The board of the Perpetual Income & Growth investment trust has said its “patience ran out” with Mark Barnett as it updates shareholders on its search for a manager to replace Invesco.
The £546.4m investment trust lost investors 35.5% over the year to 31 March, according to its latest annual report published on Tuesday. Its net asset value fell 29.9% over the period compared to 18.5% losses in the FTSE All Share.
Although the board acknowledged the Covid-19 impact on the portfolio, it said the “Brexit bounce” heralded by Barnett (pictured) appeared at this stage to be short-lived.
The board said shareholders would “understandably be extremely concerned and disappointed by these poor results, which follow on from previous years’ underperformance”. It said its “patience ran out” on 6 April when it served notice to Invesco. Just over a month later, Invesco revealed the UK equities manager would be exiting the business.
See also: Invesco denies trust sackings and unquoted write downs led to Mark Barnett exit
Invesco unlikely to retain mandate despite Mark Barnett’s exit
Tilney managing director Jason Hollands said the strong language suggests Invesco would face an uphill battle retaining the mandate, despite its shake up of the UK equities team.

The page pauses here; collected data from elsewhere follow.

theorem pvFold_min_le (word : String) (ks : List Int) (b : Option Nat) (c : Nat)
    (h : ks.foldl (pvStep word) b = some c) :
    (∀ m, b = some m → c ≤ m) ∧ ∀ k ∈ ks, ∀ c', pvHit word k = some c' → c ≤ c' := by
  induction ks generalizing b with
  | nil =>
    simp only [List.foldl_nil] at h
    subst h
    exact ⟨fun m hm => by cases hm; rfl, fun k hk => absurd hk (List.not_mem_nil)⟩
  | cons k ks ih =>
    simp only [List.foldl_cons] at h
    obtain ⟨h1, h2⟩ := ih _ h
    have hstep : ∀ m, pvStep word b k = some m → c ≤ m := h1
    constructor
    · intro m hm
      subst hm
      cases hh : pvHit word k with
      | none => exact hstep m (pvStep_none word _ k hh)
      | some cat =>
        rw [pvStep_some word _ k cat hh] at hstep
        by_cases hlt : cat < m
        · have := hstep cat (by simp [hlt])
          omega
        · exact hstep m (by simp [hlt])
    · intro k' hk' c' hc'
      rcases List.mem_cons.mp hk' with rfl | hk'
      · rw [pvStep_some word b k' c' hc'] at hstep
        cases b with
        | none => exact hstep c' (by simp)
        | some m =>
          by_cases hlt : c' < m
          · exact hstep c' (by simp [hlt])
          · have := hstep m (by simp [hlt])
            omega
      · exact h2 k' hk' c' hc'

theorem pvFold_mem (word : String) (ks : List Int) (b : Option Nat) (c : Nat)
    (h : ks.foldl (pvStep word) b = some c) :
    b = some c ∨ ∃ k ∈ ks, pvHit word k = some c := by
  induction ks generalizing b with
  | nil => exact Or.inl h
  | cons k ks ih =>
    simp only [List.foldl_cons] at h
    rcases ih _ h with hb | ⟨k', hk', hc'⟩
    · cases hh : pvHit word k with
      | none =>
        rw [pvStep_none word b k hh] at hb
        exact Or.inl hb
      | some cat =>
        rw [pvStep_some word b k cat hh] at hb
        split at hb
        · exact Or.inr ⟨k, List.mem_cons_self, by rw [hh, ← hb]⟩
        · exact Or.inl hb
    · exact Or.inr ⟨k', List.mem_cons_of_mem _ hk', hc'⟩

theorem pvFold_isSome (word : String) (ks : List Int) (b : Option Nat)
    (h : b.isSome = true ∨ ∃ k ∈ ks, (pvHit word k).isSome = true) :
    (ks.foldl (pvStep word) b).isSome = true := by
  induction ks generalizing b with
  | nil =>
    rcases h with h | ⟨k, hk, _⟩
    · exact h
    · exact absurd hk (by simp)
  | cons k ks ih =>
    simp only [List.foldl_cons]
    apply ih
    rcases h with h | ⟨k', hk', hs⟩
    · left
      cases hh : pvHit word k with
      | none => rw [pvStep_none word b k hh]; exact h
      | some cat => rw [pvStep_some word b k cat hh]; split <;> simp [h]
    · rcases List.mem_cons.mp hk' with rfl | hk'
      · left
        cases hh : pvHit word k' with
        | none => simp [hh] at hs
        | some cat =>
          rw [pvStep_some word b k' cat hh]
          split
          · simp
          · cases b with
            | none => simp_all
            | some m => simp
      · exact Or.inr ⟨k', hk', hs⟩

-- every suffix of category list `sufs` is in the dict with value `cat` and has length 1..6
theorem pvNounFacts : ∀ s ∈ pvNounSuffix, pvSuffixCat.get? s = some 0 ∧ 1 ≤ s.toList.length ∧ s.toList.length ≤ 6 := by decide
theorem pvVerbFacts : ∀ s ∈ pvVerbSuffix, pvSuffixCat.get? s = some 1 ∧ 1 ≤ s.toList.length ∧ s.toList.length ≤ 6 := by decide
theorem pvAdjFacts : ∀ s ∈ pvAdjSuffix, pvSuffixCat.get? s = some 2 ∧ 1 ≤ s.toList.length ∧ s.toList.length ≤ 6 := by decide
theorem pvAdvFacts : ∀ s ∈ pvAdvSuffix, pvSuffixCat.get? s = some 3 ∧ 1 ≤ s.toList.length ∧ s.toList.length ≤ 6 := by decide

-- every (key, value) of the dict sends the key into the value's category list
theorem pvPairsSound : ∀ p ∈ pvSuffixCat.items,
    (p.2 = 0 → p.1 ∈ pvNounSuffix) ∧ (p.2 = 1 → p.1 ∈ pvVerbSuffix) ∧
    (p.2 = 2 → p.1 ∈ pvAdjSuffix) ∧ (p.2 = 3 → p.1 ∈ pvAdvSuffix) ∧ p.2 ≤ 3 := by decide

theorem pvBwd (word : String) (cat : Nat) (sufs : List String)
    (hsufs : ∀ s ∈ sufs, pvSuffixCat.get? s = some cat ∧ 1 ≤ s.toList.length ∧ s.toList.length ≤ 6)
    (h : sufs.any (fun suf => PySem.Str.endswith word suf) = true) :
    ∃ k ∈ pvKs word, pvHit word k = some cat := by
  obtain ⟨s, hs, hend⟩ := List.any_eq_true.mp h
  obtain ⟨hget, hlen1, hlen6⟩ := hsufs s hs
  rw [PySem.Str.endswith_eq, PySem.Chars.endswith_iff] at hend
  have hle : s.toList.length ≤ word.toList.length := hend.length_le
  refine ⟨(s.toList.length : Int), ?_, ?_⟩
  · rw [pvKs, PySem.List.mem_pyRange_one, PySem.Str.len_eq]
    constructor
    · exact_mod_cast hlen1
    · have h6 : (s.toList.length : Int) ≤ 6 := by exact_mod_cast hlen6
      have hn : (s.toList.length : Int) ≤ (word.toList.length : Int) := by exact_mod_cast hle
      omega
  · unfold pvHit
    have hslice : PySem.Str.slice word (some (-(s.toList.length : Int))) none = s := by
      apply String.toList_inj.mp
      rw [PySem.Str.toList_slice, PySem.Chars.slice_eq_listSlice,
        PySem.List.slice_from_neg_natCast _ _ (by omega)]
      exact (List.suffix_iff_eq_drop.mp hend).symm
    rw [hslice, hget]

theorem pvFwd (word : String) (k : Int) (c : Nat) (hk : 1 ≤ k)
    (h : pvHit word k = some c) :
    (c = 0 ∧ pvNounSuffix.any (fun suf => PySem.Str.endswith word suf) = true) ∨
    (c = 1 ∧ pvVerbSuffix.any (fun suf => PySem.Str.endswith word suf) = true) ∨
    (c = 2 ∧ pvAdjSuffix.any (fun suf => PySem.Str.endswith word suf) = true) ∨
    (c = 3 ∧ pvAdvSuffix.any (fun suf => PySem.Str.endswith word suf) = true) := by
  unfold pvHit at h
  have hmem := PySem.Dict.mem_items_of_get?_eq_some _ h
  have hsuf : (PySem.Str.slice word (some (-k)) none).toList <:+ word.toList := by
    rw [PySem.Str.toList_slice, PySem.Chars.slice_eq_listSlice]
    have hkk : (-k) = -((k.toNat : Nat) : Int) := by omega
    rw [hkk, PySem.List.slice_from_neg_natCast _ _ (by omega)]
    exact List.drop_suffix _ _
  have hend : PySem.Str.endswith word (PySem.Str.slice word (some (-k)) none) = true := by
    rw [PySem.Str.endswith_eq, PySem.Chars.endswith_iff]
    exact hsuf
  obtain ⟨h0, h1, h2, h3, hle⟩ := pvPairsSound _ hmem
  simp only at h0 h1 h2 h3 hle
  match c, hle with
  | 0, _ => exact Or.inl ⟨rfl, List.any_eq_true.mpr ⟨_, h0 rfl, hend⟩⟩
  | 1, _ => exact Or.inr (Or.inl ⟨rfl, List.any_eq_true.mpr ⟨_, h1 rfl, hend⟩⟩)
  | 2, _ => exact Or.inr (Or.inr (Or.inl ⟨rfl, List.any_eq_true.mpr ⟨_, h2 rfl, hend⟩⟩))
  | 3, _ => exact Or.inr (Or.inr (Or.inr ⟨rfl, List.any_eq_true.mpr ⟨_, h3 rfl, hend⟩⟩))

theorem pvMem_ks_one_le (word : String) (k : Int) (hk : k ∈ pvKs word) : 1 ≤ k :=
  (PySem.List.mem_pyRange_one.mp hk).1

-- ===== VERDICT (by name: the statement is the Claim_ definition above) =====
theorem assignUnknownTags_spec : Claim_equal_assignUnknownTags := by
  intro word _
  unfold Spec_assignUnknownTags assignUnknownTags assignUnknownTags_alt
  have hfold : (word.toList.foldl (fun r c => if pvRank c > r then pvRank c else r) 0)
      = if (word.toList.any fun c => PySem.Chars.isdigit c) = true then 3
        else if (word.toList.any fun c => pvPunct.contains c) = true then 2
        else if (word.toList.any fun c => PySem.Chars.isupper c) = true then 1
        else 0 := by
    rw [pvRankFold, pvMaxRank]; omega
  rw [hfold]
  have hbestF : ((PySem.List.pyRange 1 (min (PySem.Str.len word) 6 + 1) 1).foldl
      (fun (best : Option Nat) k =>
        match pvSuffixCat.get? (PySem.Str.slice word (some (-k)) none) with
        | some cat => if best.isNone || cat < best.getD 0 then some cat else best
        | none => best)
      none) = (pvKs word).foldl (pvStep word) none := rfl
  rw [hbestF]
  by_cases hD : (word.toList.any fun c => PySem.Chars.isdigit c) = true
  · rw [if_pos hD, if_pos hD]; rfl
  · by_cases hP : (word.toList.any fun c => pvPunct.contains c) = true
    · rw [if_neg hD, if_neg hD, if_pos hP, if_pos hP]; rfl
    · by_cases hU : (word.toList.any fun c => PySem.Chars.isupper c) = true
      · rw [if_neg hD, if_neg hD, if_neg hP, if_neg hP, if_pos hU, if_pos hU]; rfl
      · rw [if_neg hD, if_neg hD, if_neg hP, if_neg hP, if_neg hU, if_neg hU,
          if_neg (show ¬((0 : Nat) ≠ 0) by omega)]
        by_cases hN : (pvNounSuffix.any fun suf => PySem.Str.endswith word suf) = true
        · obtain ⟨k0, hk0, hhit⟩ := pvBwd word 0 pvNounSuffix pvNounFacts hN
          have hS := pvFold_isSome word (pvKs word) none (Or.inr ⟨k0, hk0, by rw [hhit]; rfl⟩)
          obtain ⟨c, hc⟩ := Option.isSome_iff_exists.mp hS
          have hle := (pvFold_min_le word _ _ _ hc).2 k0 hk0 0 hhit
          have hc0 : c = 0 := by omega
          rw [hc, hc0, if_pos hN]
          rfl
        · by_cases hV : (pvVerbSuffix.any fun suf => PySem.Str.endswith word suf) = true
          · obtain ⟨k0, hk0, hhit⟩ := pvBwd word 1 pvVerbSuffix pvVerbFacts hV
            have hS := pvFold_isSome word (pvKs word) none (Or.inr ⟨k0, hk0, by rw [hhit]; rfl⟩)
            obtain ⟨c, hc⟩ := Option.isSome_iff_exists.mp hS
            have hle := (pvFold_min_le word _ _ _ hc).2 k0 hk0 1 hhit
            obtain ⟨k1, hk1, hhit1⟩ := (pvFold_mem word _ _ _ hc).resolve_left (by simp)
            have hcs := pvFwd word k1 c (pvMem_ks_one_le word k1 hk1) hhit1
            have hc1 : c = 1 := by
              rcases hcs with ⟨_, hn⟩ | ⟨hcv, _⟩ | ⟨hcj, _⟩ | ⟨hca, _⟩
              · exact absurd hn hN
              · exact hcv
              · omega
              · omega
            rw [hc, hc1, if_neg hN, if_pos hV]
            rfl
          · by_cases hJ : (pvAdjSuffix.any fun suf => PySem.Str.endswith word suf) = true
            · obtain ⟨k0, hk0, hhit⟩ := pvBwd word 2 pvAdjSuffix pvAdjFacts hJ
              have hS := pvFold_isSome word (pvKs word) none (Or.inr ⟨k0, hk0, by rw [hhit]; rfl⟩)
              obtain ⟨c, hc⟩ := Option.isSome_iff_exists.mp hS
              have hle := (pvFold_min_le word _ _ _ hc).2 k0 hk0 2 hhit
              obtain ⟨k1, hk1, hhit1⟩ := (pvFold_mem word _ _ _ hc).resolve_left (by simp)
              have hcs := pvFwd word k1 c (pvMem_ks_one_le word k1 hk1) hhit1
              have hc2 : c = 2 := by
                rcases hcs with ⟨_, hn⟩ | ⟨_, hv⟩ | ⟨hcj, _⟩ | ⟨hca, _⟩
                · exact absurd hn hN
                · exact absurd hv hV
                · exact hcj
                · omega
              rw [hc, hc2, if_neg hN, if_neg hV, if_pos hJ]
              rfl
            · by_cases hW : (pvAdvSuffix.any fun suf => PySem.Str.endswith word suf) = true
              · obtain ⟨k0, hk0, hhit⟩ := pvBwd word 3 pvAdvSuffix pvAdvFacts hW
                have hS := pvFold_isSome word (pvKs word) none (Or.inr ⟨k0, hk0, by rw [hhit]; rfl⟩)
                obtain ⟨c, hc⟩ := Option.isSome_iff_exists.mp hS
                obtain ⟨k1, hk1, hhit1⟩ := (pvFold_mem word _ _ _ hc).resolve_left (by simp)
                have hcs := pvFwd word k1 c (pvMem_ks_one_le word k1 hk1) hhit1
                have hc3 : c = 3 := by
                  rcases hcs with ⟨_, hn⟩ | ⟨_, hv⟩ | ⟨_, hj⟩ | ⟨hca, _⟩
                  · exact absurd hn hN
                  · exact absurd hv hV
                  · exact absurd hj hJ
                  · exact hca
                rw [hc, hc3, if_neg hN, if_neg hV, if_neg hJ, if_pos hW]
                rfl
              · cases hc : (pvKs word).foldl (pvStep word) none with
                | none => rw [if_neg hN, if_neg hV, if_neg hJ, if_neg hW]
                | some c =>
                  obtain ⟨k1, hk1, hhit1⟩ := (pvFold_mem word _ _ _ hc).resolve_left (by simp)
                  have hcs := pvFwd word k1 c (pvMem_ks_one_le word k1 hk1) hhit1
                  rcases hcs with ⟨_, hn⟩ | ⟨_, hv⟩ | ⟨_, hj⟩ | ⟨_, hw⟩
                  · exact absurd hn hN
                  · exact absurd hv hV
                  · exact absurd hj hJ
                  · exact absurd hw hW
-- pv_equiv track=rewrite | github.com/emirdemir8/vetconnect-bitirme | routes/vet.py | _symptom_to_levels_from_list
-- ===== SOURCE A (Python) =====
-- RISK_LEVEL_TERMS: dict[str, set[str]] = {
--     # Seviye 1: Kritik alarm (en ciddi)
--     "level_1": {
--         "death",
--         "death by euthanasia",
--         "digestive tract haemorrhage",
--         "pneumonitis",
--         "hyponatremia",
--     },
--     # Seviye 2: Yüksek risk
--     "level_2": {
--         "dehydration",
--         "blood in faeces",
--         "myopathy",
--         "muscle wasting",
--         "infectious disease nos",
--     },
--     # Seviye 3: Orta derece
--     "level_3": {
--         "emesis",
--         "diarrhoea",
--         "mucous stool",
--         "hyperhidrosis",
--     },
--     # Seviye 4: Sistemik / operasyonel risk
--     "level_4": {
--         "lack of efficacy",
--         "other abnormal test result",
--     },
--     # Seviye 5: Hafif / lokal
--     "level_5": {
--         "injection site reactions",
--         "lethargy",
--     },
-- }
--
-- def _symptom_to_levels_from_list(symptom: str) -> set[str]:
--     """
--     Kullanıcının girdiği semptom metnini doğrudan risk listeleriyle eşleştir.
--     (Bu, özellikle injection site reactions gibi net terimler için kullanılır.)
--     """
--     s = symptom.strip().lower()
--     levels: set[str] = set()
--     for level, terms in RISK_LEVEL_TERMS.items():
--         for term in terms:
--             if s == term:
--                 levels.add(level)
--     return levels
-- ===== SOURCE B (Python) =====
-- RISK_LEVEL_TERMS: dict[str, set[str]] = {
--     "level_1": {
--         "death",
--         "death by euthanasia",
--         "digestive tract haemorrhage",
--         "pneumonitis",
--         "hyponatremia",
--     },
--     "level_2": {
--         "dehydration",
--         "blood in faeces",
--         "myopathy",
--         "muscle wasting",
--         "infectious disease nos",
--     },
--     "level_3": {
--         "emesis",
--         "diarrhoea",
--         "mucous stool",
--         "hyperhidrosis",
--     },
--     "level_4": {
--         "lack of efficacy",
--         "other abnormal test result",
--     },
--     "level_5": {
--         "injection site reactions",
--         "lethargy",
--     },
-- }
--
-- # Flat reverse index built once: term -> its (unique) level.
-- _TERM_TO_LEVEL: dict[str, str] = {
--     term: level for level, terms in RISK_LEVEL_TERMS.items() for term in terms
-- }
--
-- def _symptom_to_levels_from_list(symptom: str) -> set[str]:
--     s = symptom.strip().lower()
--     level = _TERM_TO_LEVEL.get(s)
--     return {level} if level is not None else set()
-- ===== Notes on version B (the rewrite author's own statement) =====
-- stated objective: simpler
-- what changed: Replaced the nested scan over every (level, terms) pair with a module-level precomputed reverse index term->level and a single dict lookup (terms are pairwise disjoint, so a single-level result is exact).
import Mathlib
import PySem

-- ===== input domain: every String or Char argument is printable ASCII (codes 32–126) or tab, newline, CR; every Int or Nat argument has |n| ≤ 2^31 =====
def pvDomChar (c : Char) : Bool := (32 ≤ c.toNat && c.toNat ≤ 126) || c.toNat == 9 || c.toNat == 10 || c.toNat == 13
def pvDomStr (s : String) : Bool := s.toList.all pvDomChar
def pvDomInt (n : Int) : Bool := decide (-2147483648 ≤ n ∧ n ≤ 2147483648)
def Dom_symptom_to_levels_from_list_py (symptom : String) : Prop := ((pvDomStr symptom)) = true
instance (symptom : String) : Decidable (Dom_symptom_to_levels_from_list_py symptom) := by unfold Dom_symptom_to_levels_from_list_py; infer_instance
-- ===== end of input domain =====

-- B replaces A's nested scan over all level/term pairs by a single lookup in a precomputed
-- term→level reverse index (objective: simpler; terms are pairwise disjoint, so equal).

-- ===== PORT A =====
def riskLevelTerms : PySem.Dict String (PySem.Set String) := PySem.Dict.ofList [
  ("level_1", PySem.Set.ofList ["death", "death by euthanasia", "digestive tract haemorrhage", "pneumonitis", "hyponatremia"]),
  ("level_2", PySem.Set.ofList ["dehydration", "blood in faeces", "myopathy", "muscle wasting", "infectious disease nos"]),
  ("level_3", PySem.Set.ofList ["emesis", "diarrhoea", "mucous stool", "hyperhidrosis"]),
  ("level_4", PySem.Set.ofList ["lack of efficacy", "other abnormal test result"]),
  ("level_5", PySem.Set.ofList ["injection site reactions", "lethargy"])]

def symptom_to_levels_from_list_py (symptom : String) : List String :=
  let s := PySem.Str.lower (PySem.Str.strip symptom)
  riskLevelTerms.items.foldl
    (fun levels lt =>
      lt.2.foldl (fun levels term => if s == term then PySem.Set.add levels lt.1 else levels) levels)
    PySem.Set.empty

-- ===== PORT B =====
def termToLevel : PySem.Dict String String := PySem.Dict.ofList [
  ("death", "level_1"),
  ("death by euthanasia", "level_1"),
  ("digestive tract haemorrhage", "level_1"),
  ("pneumonitis", "level_1"),
  ("hyponatremia", "level_1"),
  ("dehydration", "level_2"),
  ("blood in faeces", "level_2"),
  ("myopathy", "level_2"),
  ("muscle wasting", "level_2"),
  ("infectious disease nos", "level_2"),
  ("emesis", "level_3"),
  ("diarrhoea", "level_3"),
  ("mucous stool", "level_3"),
  ("hyperhidrosis", "level_3"),
  ("lack of efficacy", "level_4"),
  ("other abnormal test result", "level_4"),
  ("injection site reactions", "level_5"),
  ("lethargy", "level_5")]

def symptom_to_levels_from_list_py_alt (symptom : String) : List String :=
  let s := PySem.Str.lower (PySem.Str.strip symptom)
  match termToLevel.get? s with
  | some level => [level]
  | none => []

-- ===== PRECONDITION & SPEC =====
def Spec_symptom_to_levels_from_list_py (symptom : String) (out : List String) : Prop := out = symptom_to_levels_from_list_py_alt symptom
instance (symptom : String) (out : List String) : Decidable (Spec_symptom_to_levels_from_list_py symptom out) := by unfold Spec_symptom_to_levels_from_list_py; infer_instance

-- ===== CLAIM (what is proved, stated in full; the proofs are below) =====
def Claim_equal_symptom_to_levels_from_list_py : Prop := ∀ (symptom : String), Dom_symptom_to_levels_from_list_py symptom → Spec_symptom_to_levels_from_list_py symptom (symptom_to_levels_from_list_py symptom)

-- ===== LEMMAS AND PROOFS =====

-- Both programs normalize the input the same way, then depend only on the normalized string s:
-- case analysis on which (if any) of the 23 literal terms s equals.
lemma core_eq (s : String) :
    (riskLevelTerms.items.foldl
      (fun levels lt =>
        lt.2.foldl (fun levels term => if s == term then PySem.Set.add levels lt.1 else levels) levels)
      PySem.Set.empty : List String)
    = (match termToLevel.get? s with
       | some level => [level]
       | none => []) := by
  by_cases h0 : s = "death"
  · subst h0; decide
  by_cases h1 : s = "death by euthanasia"
  · subst h1; decide
  by_cases h2 : s = "digestive tract haemorrhage"
  · subst h2; decide
  by_cases h3 : s = "pneumonitis"
  · subst h3; decide
  by_cases h4 : s = "hyponatremia"
  · subst h4; decide
  by_cases h5 : s = "dehydration"
  · subst h5; decide
  by_cases h6 : s = "blood in faeces"
  · subst h6; decide
  by_cases h7 : s = "myopathy"
  · subst h7; decide
  by_cases h8 : s = "muscle wasting"
  · subst h8; decide
  by_cases h9 : s = "infectious disease nos"
  · subst h9; decide
  by_cases h10 : s = "emesis"
  · subst h10; decide
  by_cases h11 : s = "diarrhoea"
  · subst h11; decide
  by_cases h12 : s = "mucous stool"
  · subst h12; decide
  by_cases h13 : s = "hyperhidrosis"
  · subst h13; decide
  by_cases h14 : s = "lack of efficacy"
  · subst h14; decide
  by_cases h15 : s = "other abnormal test result"
  · subst h15; decide
  by_cases h16 : s = "injection site reactions"
  · subst h16; decide
  by_cases h17 : s = "lethargy"
  · subst h17; decide
  have hA : riskLevelTerms = PySem.Dict.mk [("level_1", ["death", "death by euthanasia", "digestive tract haemorrhage", "pneumonitis", "hyponatremia"]), ("level_2", ["dehydration", "blood in faeces", "myopathy", "muscle wasting", "infectious disease nos"]), ("level_3", ["emesis", "diarrhoea", "mucous stool", "hyperhidrosis"]), ("level_4", ["lack of efficacy", "other abnormal test result"]), ("level_5", ["injection site reactions", "lethargy"])] := by rfl
  have hB : termToLevel = PySem.Dict.mk [("death", "level_1"), ("death by euthanasia", "level_1"), ("digestive tract haemorrhage", "level_1"), ("pneumonitis", "level_1"), ("hyponatremia", "level_1"), ("dehydration", "level_2"), ("blood in faeces", "level_2"), ("myopathy", "level_2"), ("muscle wasting", "level_2"), ("infectious disease nos", "level_2"), ("emesis", "level_3"), ("diarrhoea", "level_3"), ("mucous stool", "level_3"), ("hyperhidrosis", "level_3"), ("lack of efficacy", "level_4"), ("other abnormal test result", "level_4"), ("injection site reactions", "level_5"), ("lethargy", "level_5")] := by rfl
  rw [hA, hB]
  have g0 : ("death" == s) = false := beq_eq_false_iff_ne.mpr (fun h => h0 h.symm)
  have g1 : ("death by euthanasia" == s) = false := beq_eq_false_iff_ne.mpr (fun h => h1 h.symm)
  have g2 : ("digestive tract haemorrhage" == s) = false := beq_eq_false_iff_ne.mpr (fun h => h2 h.symm)
  have g3 : ("pneumonitis" == s) = false := beq_eq_false_iff_ne.mpr (fun h => h3 h.symm)
  have g4 : ("hyponatremia" == s) = false := beq_eq_false_iff_ne.mpr (fun h => h4 h.symm)
  have g5 : ("dehydration" == s) = false := beq_eq_false_iff_ne.mpr (fun h => h5 h.symm)
  have g6 : ("blood in faeces" == s) = false := beq_eq_false_iff_ne.mpr (fun h => h6 h.symm)
  have g7 : ("myopathy" == s) = false := beq_eq_false_iff_ne.mpr (fun h => h7 h.symm)
  have g8 : ("muscle wasting" == s) = false := beq_eq_false_iff_ne.mpr (fun h => h8 h.symm)
  have g9 : ("infectious disease nos" == s) = false := beq_eq_false_iff_ne.mpr (fun h => h9 h.symm)
  have g10 : ("emesis" == s) = false := beq_eq_false_iff_ne.mpr (fun h => h10 h.symm)
  have g11 : ("diarrhoea" == s) = false := beq_eq_false_iff_ne.mpr (fun h => h11 h.symm)
  have g12 : ("mucous stool" == s) = false := beq_eq_false_iff_ne.mpr (fun h => h12 h.symm)
  have g13 : ("hyperhidrosis" == s) = false := beq_eq_false_iff_ne.mpr (fun h => h13 h.symm)
  have g14 : ("lack of efficacy" == s) = false := beq_eq_false_iff_ne.mpr (fun h => h14 h.symm)
  have g15 : ("other abnormal test result" == s) = false := beq_eq_false_iff_ne.mpr (fun h => h15 h.symm)
  have g16 : ("injection site reactions" == s) = false := beq_eq_false_iff_ne.mpr (fun h => h16 h.symm)
  have g17 : ("lethargy" == s) = false := beq_eq_false_iff_ne.mpr (fun h => h17 h.symm)
  simp [PySem.Dict.get?, PySem.Set.add, List.find?, h0, h1, h2, h3, h4, h5, h6, h7, h8, h9, h10, h11, h12, h13, h14, h15, h16, h17, g0, g1, g2, g3, g4, g5, g6, g7, g8, g9, g10, g11, g12, g13, g14, g15, g16, g17]

-- ===== VERDICT (by name: the statement is the Claim_ definition above) =====
theorem symptom_to_levels_from_list_py_spec : Claim_equal_symptom_to_levels_from_list_py := by
  intro symptom _
  unfold Spec_symptom_to_levels_from_list_py symptom_to_levels_from_list_py symptom_to_levels_from_list_py_alt
  exact core_eq (PySem.Str.lower (PySem.Str.strip symptom))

“I wouldn’t want to speculate who might be in the running – frankly it could be anyone with a decent UK team,” Hollands said, “but managers with an existing investment trust company secretarial team will certainly have an advantage and, given the retail nature of the shareholder base, the ability to support investment trust savings schemes and ISAs, would also be a plus.”
He suspected competition for the mandate would be tough given the current market environment.
An announcement on a replacement manager is expected over the summer “although it is somewhat hampered by the current restrictions”, the board said in the annual results.
It would be looking for an investment manager to deliver “capital growth and real growth in dividends over the medium to longer term from mainly UK equities”.
Willis Owen head of personal investing Adrian Lowcock said that leaves the door open over who could take over. “I would expect Perpetual to look to a group with the expertise in equity income as well as investment trusts so we could see Schroders or Blackrock be contenders,” Lowcock said.
Chelverton, JO Hambro or even Lindsell Train are other alternatives, Lowcock says.
Mercer and Winterflood Securities will help the board with its search for a replacement manager. Board member Bob Yerbury has also been kept on until the end of the year so he can help with finding a new manager, despite the fact he was due to step down at the AGM in July.
It has set “specific controls around the portfolio” over the interim period while Invesco’s successors to Barnett run the portfolio.
See also: Invesco faces long road stymying outflows despite end of the Mark Barnett problem
Board willing to tap into reserves in the face of uncertain dividends
Despite poor performance, the board noted the investment trust’s income stream remained strong with the total dividend for the year increased 3.4% to 15p per share. It has increased its dividend every year since 1999.
It would tap into “significant accumulated reserves” to pay dividends if appropriate, the board said.
It said in the report: “Forecasting dividend receipts for the current financial year is challenging as the underlying investee companies adapt to the consequences on their businesses following Covid-19. In addition, once appointed, the new investment manager is likely to make a number of portfolio changes.
“Therefore the board is not in a position to set a target for dividends to be paid by the company in the next financial year.”
Despite overhauling the UK equities team, Invesco defended the approach taken on the portfolio in the investment manager’s report within the annual financial results.
Interim portfolio manager Martin Walker said Invesco was “disappointed” with the outcome of the board’s decision to serve notice over the mandate.
But Walker added: “We understand the performance pressures that exist in today’s market, but since the half year results we have embraced the board’s views on performance with improved results in the latter part of 2019, consistent with the principled valuation-based approach we have always taken.
“We are disappointed that we were unable to build on this, given the recent extreme volatility in financial markets.”